Implementation Note:
This class is not a record, because the constructor needs to check that the provided cipher text and initialisation vector are not null or empty and throw an IllegalArgumentException if that's the case. While that could be done in a record as well, we cannot add throws IllegalArgumentException to the record's constructor signature, risking that callers of the constructor will not handle the exception. JavaDoc is not a sufficient replacement here!

  • Field Details

    • LOG

      private static final org.apache.logging.log4j.Logger LOG

    • cipherText

      private final byte @NonNull [] cipherText
      The secret message after it has been encrypted.

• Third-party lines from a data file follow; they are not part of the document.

-- pv_equiv track=rewrite | github.com/tirth5627/nlp | Lab 9/WordPiece.py | merge_symbols
-- ===== SOURCE A (Python) =====
-- def merge_symbols(pair, word_symbols):
--     symbol1, symbol2 = pair
--     y_clean = symbol2[2:] if symbol2.startswith('##') else symbol2
--     new_symbol = symbol1 + y_clean
--
--     new_word_symbols = {}
--     for word, symbols in word_symbols.items():
--         new_symbols = []
--         i = 0
--         while i < len(symbols):
--             if i < len(symbols) - 1 and symbols[i] == symbol1 and symbols[i + 1] == symbol2:
--                 new_symbols.append(new_symbol)
--                 i += 2
--             else:
--                 new_symbols.append(symbols[i])
--                 i += 1
--         new_word_symbols[word] = new_symbols
--
--     return new_word_symbols, new_symbol
-- ===== SOURCE B (Python) =====
-- def merge_symbols(pair, word_symbols):
--     symbol1, symbol2 = pair
--     new_symbol = symbol1 + (symbol2[2:] if symbol2.startswith('##') else symbol2)
--
--     def merged(symbols):
--         # single pass with a one-symbol lookbehind: 'pending' means an
--         # unconsumed symbol1 was just seen and may still merge with symbol2
--         out = []
--         pending = False
--         for s in symbols:
--             if pending:
--                 if s == symbol2:
--                     out.append(new_symbol)
--                     pending = False
--                 elif s == symbol1:
--                     out.append(symbol1)
--                 else:
--                     out.append(symbol1)
--                     out.append(s)
--                     pending = False
--             elif s == symbol1:
--                 pending = True
--             else:
--                 out.append(s)
--         if pending:
--             out.append(symbol1)
--         return out
--
--     return {w: merged(syms) for w, syms in word_symbols.items()}, new_symbol
-- ===== Notes on version B (the rewrite author's own statement) =====
-- stated objective: alternative
-- what changed: Replaces A's index-based while loop with lookahead (symbols[i], symbols[i+1], i += 2/1) by a single forward pass carrying a one-element 'pending symbol1' state that is flushed or merged on the next symbol; the dict is rebuilt by a comprehension.
import Mathlib
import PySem

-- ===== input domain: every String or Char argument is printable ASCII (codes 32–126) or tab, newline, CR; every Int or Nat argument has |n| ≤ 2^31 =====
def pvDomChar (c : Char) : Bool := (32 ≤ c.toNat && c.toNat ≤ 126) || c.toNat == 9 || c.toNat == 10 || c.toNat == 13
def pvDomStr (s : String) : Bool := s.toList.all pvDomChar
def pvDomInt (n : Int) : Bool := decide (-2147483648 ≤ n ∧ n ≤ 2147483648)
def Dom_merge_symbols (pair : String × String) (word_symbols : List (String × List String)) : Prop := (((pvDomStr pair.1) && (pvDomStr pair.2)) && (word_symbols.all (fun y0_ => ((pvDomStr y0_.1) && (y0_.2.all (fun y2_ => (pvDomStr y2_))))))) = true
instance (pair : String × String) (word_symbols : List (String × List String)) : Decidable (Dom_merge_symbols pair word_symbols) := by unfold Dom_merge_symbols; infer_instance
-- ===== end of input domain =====

-- B replaces A's index-with-lookahead while loop by a single forward pass with a
-- one-symbol 'pending' carry (alternative decomposition, same cost).


-- ===== PORT A =====
-- A's while loop: indices i / i+2 / i+1 over symbols, appending to new_symbols (acc).
-- (fuel = symbols.length bounds the while loop: each iteration advances i by 1 or 2)
def mergeLoopA (s1 s2 ns : String) (symbols : List String) : Nat → Nat → List String → List String
  | 0, _, acc => acc
  | fuel + 1, i, acc =>
    if i < symbols.length then
      if i < symbols.length - 1 ∧ symbols.getD i "" = s1 ∧ symbols.getD (i + 1) "" = s2 then
        mergeLoopA s1 s2 ns symbols fuel (i + 2) (acc ++ [ns])
      else
        mergeLoopA s1 s2 ns symbols fuel (i + 1) (acc ++ [symbols.getD i ""])
    else acc

def merge_symbols (pair : String × String) (word_symbols : List (String × List String)) : (List (String × List String)) × String :=
  let symbol1 := pair.1
  let symbol2 := pair.2
  let y_clean := if PySem.Str.startswith symbol2 "##" then PySem.Str.slice symbol2 (some 2) none else symbol2
  let new_symbol := symbol1 ++ y_clean
  let new_word_symbols :=
    word_symbols.foldl
      (fun (d : PySem.Dict String (List String)) p =>
        d.insert p.1 (mergeLoopA symbol1 symbol2 new_symbol p.2 p.2.length 0 []))
      PySem.Dict.empty
  (new_word_symbols.items, new_symbol)

-- ===== PORT B =====
-- B's loop body: state (out, pending); 'pending' = an unconsumed symbol1 was just seen.
def mergeStepB (s1 s2 ns : String) (st : List String × Bool) (s : String) : List String × Bool :=
  if st.2 then
    if s = s2 then (st.1 ++ [ns], false)
    else if s = s1 then (st.1 ++ [s1], true)
    else (st.1 ++ [s1, s], false)
  else if s = s1 then (st.1, true)
  else (st.1 ++ [s], false)

def mergedB (s1 s2 ns : String) (symbols : List String) : List String :=
  let st := symbols.foldl (mergeStepB s1 s2 ns) ([], false)
  if st.2 then st.1 ++ [s1] else st.1

def merge_symbols_alt (pair : String × String) (word_symbols : List (String × List String)) : (List (String × List String)) × String :=
  let symbol1 := pair.1
  let symbol2 := pair.2
  let new_symbol := symbol1 ++ (if PySem.Str.startswith symbol2 "##" then PySem.Str.slice symbol2 (some 2) none else symbol2)
  ((word_symbols.foldl
      (fun (d : PySem.Dict String (List String)) p =>
        d.insert p.1 (mergedB symbol1 symbol2 new_symbol p.2))
      PySem.Dict.empty).items, new_symbol)

-- ===== PRECONDITION & SPEC =====
def Spec_merge_symbols (pair : String × String) (word_symbols : List (String × List String)) (out : (List (String × List String)) × String) : Prop := out = merge_symbols_alt pair word_symbols
instance (pair : String × String) (word_symbols : List (String × List String)) (out : (List (String × List String)) × String) : Decidable (Spec_merge_symbols pair word_symbols out) := by unfold Spec_merge_symbols; infer_instance

-- ===== CLAIM (what is proved, stated in full; the proofs are below) =====
def Claim_equal_merge_symbols : Prop := ∀ (pair : String × String) (word_symbols : List (String × List String)), Dom_merge_symbols pair word_symbols → Spec_merge_symbols pair word_symbols (merge_symbols pair word_symbols)

-- ===== LEMMAS AND PROOFS =====

-- Common functional form of the merged symbol list, used as a bridge between the two loops.
def mRec (s1 s2 ns : String) : List String → List String
  | [] => []
  | [x] => [x]
  | x :: y :: rest =>
    if x = s1 ∧ y = s2 then ns :: mRec s1 s2 ns rest
    else x :: mRec s1 s2 ns (y :: rest)

theorem mRec_cons_of_ne (s1 s2 ns x : String) (l : List String) (hx : x ≠ s1) :
    mRec s1 s2 ns (x :: l) = x :: mRec s1 s2 ns l := by
  cases l with
  | nil => rfl
  | cons y r =>
    simp only [mRec]
    rw [if_neg (fun h => hx h.1)]

theorem mergeLoopA_eq_mRec (s1 s2 ns : String) (symbols : List String) :
    ∀ n i acc, symbols.length - i ≤ n →
      mergeLoopA s1 s2 ns symbols n i acc = acc ++ mRec s1 s2 ns (symbols.drop i) := by
  intro n
  induction n with
  | zero =>
    intro i acc h
    have hi : symbols.length ≤ i := by omega
    rw [mergeLoopA]
    simp [List.drop_of_length_le hi, mRec]
  | succ n ih =>
    intro i acc h
    rw [mergeLoopA]
    by_cases hi : i < symbols.length
    · have hdrop : symbols.drop i = symbols[i] :: symbols.drop (i + 1) :=
        List.drop_eq_getElem_cons hi
      by_cases hc : i < symbols.length - 1 ∧ symbols.getD i "" = s1 ∧ symbols.getD (i + 1) "" = s2
      · obtain ⟨h1, h2, h3⟩ := hc
        have hi1 : i + 1 < symbols.length := by omega
        have hdrop1 : symbols.drop (i + 1) = symbols[i + 1] :: symbols.drop (i + 2) :=
          List.drop_eq_getElem_cons hi1
        have e1 : symbols[i] = s1 := by rwa [List.getD_eq_getElem _ _ hi] at h2
        have e2 : symbols[i + 1] = s2 := by rwa [List.getD_eq_getElem _ _ hi1] at h3
        rw [if_pos hi, if_pos ⟨h1, h2, h3⟩, ih (i + 2) (acc ++ [ns]) (by omega),
          hdrop, hdrop1, e1, e2]
        simp [mRec]
      · rw [if_pos hi, if_neg hc, ih (i + 1) (acc ++ [symbols.getD i ""]) (by omega), hdrop]
        rcases Nat.lt_or_ge i (symbols.length - 1) with hlt | hge
        · -- two elements remain but the pair does not match
          have hi1 : i + 1 < symbols.length := by omega
          have hdrop1 : symbols.drop (i + 1) = symbols[i + 1] :: symbols.drop (i + 2) :=
            List.drop_eq_getElem_cons hi1
          have hnm : ¬ (symbols[i] = s1 ∧ symbols[i + 1] = s2) := by
            intro ⟨a, b⟩
            exact hc ⟨hlt, by rw [List.getD_eq_getElem _ _ hi]; exact a,
              by rw [List.getD_eq_getElem _ _ hi1]; exact b⟩
          rw [hdrop1]
          simp [mRec, hnm, List.getElem?_eq_getElem hi]
        · -- last element
          have : symbols.drop (i + 1) = [] := List.drop_of_length_le (by omega)
          rw [this]
          simp [mRec, List.getElem?_eq_getElem hi]
    · simp only [if_neg hi]
      rw [List.drop_of_length_le (by omega)]
      simp [mRec]

-- One-pass machine (B) computes mRec; the two conjuncts track the pending flag.
theorem mergeStepB_fin (s1 s2 ns : String) (l : List String) :
    ∀ out,
      ((if (l.foldl (mergeStepB s1 s2 ns) (out, false)).2
          then (l.foldl (mergeStepB s1 s2 ns) (out, false)).1 ++ [s1]
          else (l.foldl (mergeStepB s1 s2 ns) (out, false)).1) = out ++ mRec s1 s2 ns l)
      ∧ ((if (l.foldl (mergeStepB s1 s2 ns) (out, true)).2
          then (l.foldl (mergeStepB s1 s2 ns) (out, true)).1 ++ [s1]
          else (l.foldl (mergeStepB s1 s2 ns) (out, true)).1) = out ++ mRec s1 s2 ns (s1 :: l)) := by
  induction l with
  | nil => intro out; simp [mRec]
  | cons s l ih =>
    intro out
    constructor
    · by_cases h1 : s = s1
      · have hstep : mergeStepB s1 s2 ns (out, false) s = (out, true) := by
          simp [mergeStepB, h1]
        rw [List.foldl_cons, hstep, h1]
        exact (ih out).2
      · have hstep : mergeStepB s1 s2 ns (out, false) s = (out ++ [s], false) := by
          simp [mergeStepB, if_neg h1]
        rw [List.foldl_cons, hstep, (ih (out ++ [s])).1,
          mRec_cons_of_ne s1 s2 ns s l h1]
        simp
    · by_cases h2 : s = s2
      · have hstep : mergeStepB s1 s2 ns (out, true) s = (out ++ [ns], false) := by
          simp [mergeStepB, h2]
        rw [List.foldl_cons, hstep, (ih (out ++ [ns])).1, h2]
        simp [mRec]
      · by_cases h1 : s = s1
        · have hstep : mergeStepB s1 s2 ns (out, true) s = (out ++ [s1], true) := by
            simp [mergeStepB, if_neg h2, if_pos h1]
          rw [List.foldl_cons, hstep, (ih (out ++ [s1])).2, h1]
          simp only [mRec, List.append_assoc, List.singleton_append]
          simp
          exact fun h => absurd (h1.trans h) h2
        · have hstep : mergeStepB s1 s2 ns (out, true) s = (out ++ [s1, s], false) := by
            simp [mergeStepB, if_neg h2, if_neg h1]
          rw [List.foldl_cons, hstep, (ih (out ++ [s1, s])).1]
          simp only [mRec, mRec_cons_of_ne s1 s2 ns s l h1]
          simp
          exact h2

theorem mergedB_eq_mRec (s1 s2 ns : String) (symbols : List String) :
    mergedB s1 s2 ns symbols = mRec s1 s2 ns symbols := by
  have := (mergeStepB_fin s1 s2 ns symbols []).1
  simpa [mergedB] using this

theorem mergeLoopA_eq_mergedB (s1 s2 ns : String) (symbols : List String) :
    mergeLoopA s1 s2 ns symbols symbols.length 0 [] = mergedB s1 s2 ns symbols := by
  rw [mergedB_eq_mRec, mergeLoopA_eq_mRec s1 s2 ns symbols symbols.length 0 [] (by omega)]
  simp

-- ===== VERDICT (by name: the statement is the Claim_ definition above) =====
theorem merge_symbols_spec : Claim_equal_merge_symbols := by
  intro pair word_symbols _
  unfold Spec_merge_symbols merge_symbols merge_symbols_alt
  have hfun :
      (fun (d : PySem.Dict String (List String)) (p : String × List String) =>
        d.insert p.1 (mergeLoopA pair.1 pair.2
          (pair.1 ++ (if PySem.Str.startswith pair.2 "##" then PySem.Str.slice pair.2 (some 2) none else pair.2)) p.2 p.2.length 0 []))
      = (fun (d : PySem.Dict String (List String)) (p : String × List String) =>
        d.insert p.1 (mergedB pair.1 pair.2
          (pair.1 ++ (if PySem.Str.startswith pair.2 "##" then PySem.Str.slice pair.2 (some 2) none else pair.2)) p.2)) := by
    funext d p
    rw [mergeLoopA_eq_mergedB]
  simp only []
  rw [hfun]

    • initialisationVector

      private final byte @NonNull [] initialisationVector
      The initialisation vector (nonce) that was passed to the AES in Galois/Counter Mode.

    • argon2Configuration

      @NonNull private final @NonNull Argon2Configuration argon2Configuration
      The Argon2 parameters that were used to derive the AES encryption key from the user's human-readable password.

  • Constructor Details

  • Method Details

    • decrypt

      @NonNull public @NonNull String decrypt(byte @NonNull [] password) throws AEADBadTagException, de.gustavblass.commons.exceptions.IllegalStateException, org.bouncycastle.crypto.CryptoException
      Converts the secret message from its encrypted form back to its human-readable form, using the AES algorithm in Galois/Counter Mode (GCM).
      Parameters:
      password - The human-readable password that the user entered to encrypt the message. Will be used to derive the actual encryption key using the Argon2 algorithm with the exact same parameters as the ones that were used to encrypt the message.
      Returns:
      The human-readable message that was previously encrypted.
      Throws:
      AEADBadTagException - If the provided password is not the one that was used to encrypt the message or if the message has been tampered with. (Those two cases are indistinguishable by construction.)
      de.gustavblass.commons.exceptions.IllegalStateException - If the encryption key could not be derived from the provided password with the current Argon2 parameters.
      org.bouncycastle.crypto.CryptoException - If the provided password is not a valid AES password or if an unexpected error occurs during the decryption process.

    • toString

      @NonNull public @NonNull String toString()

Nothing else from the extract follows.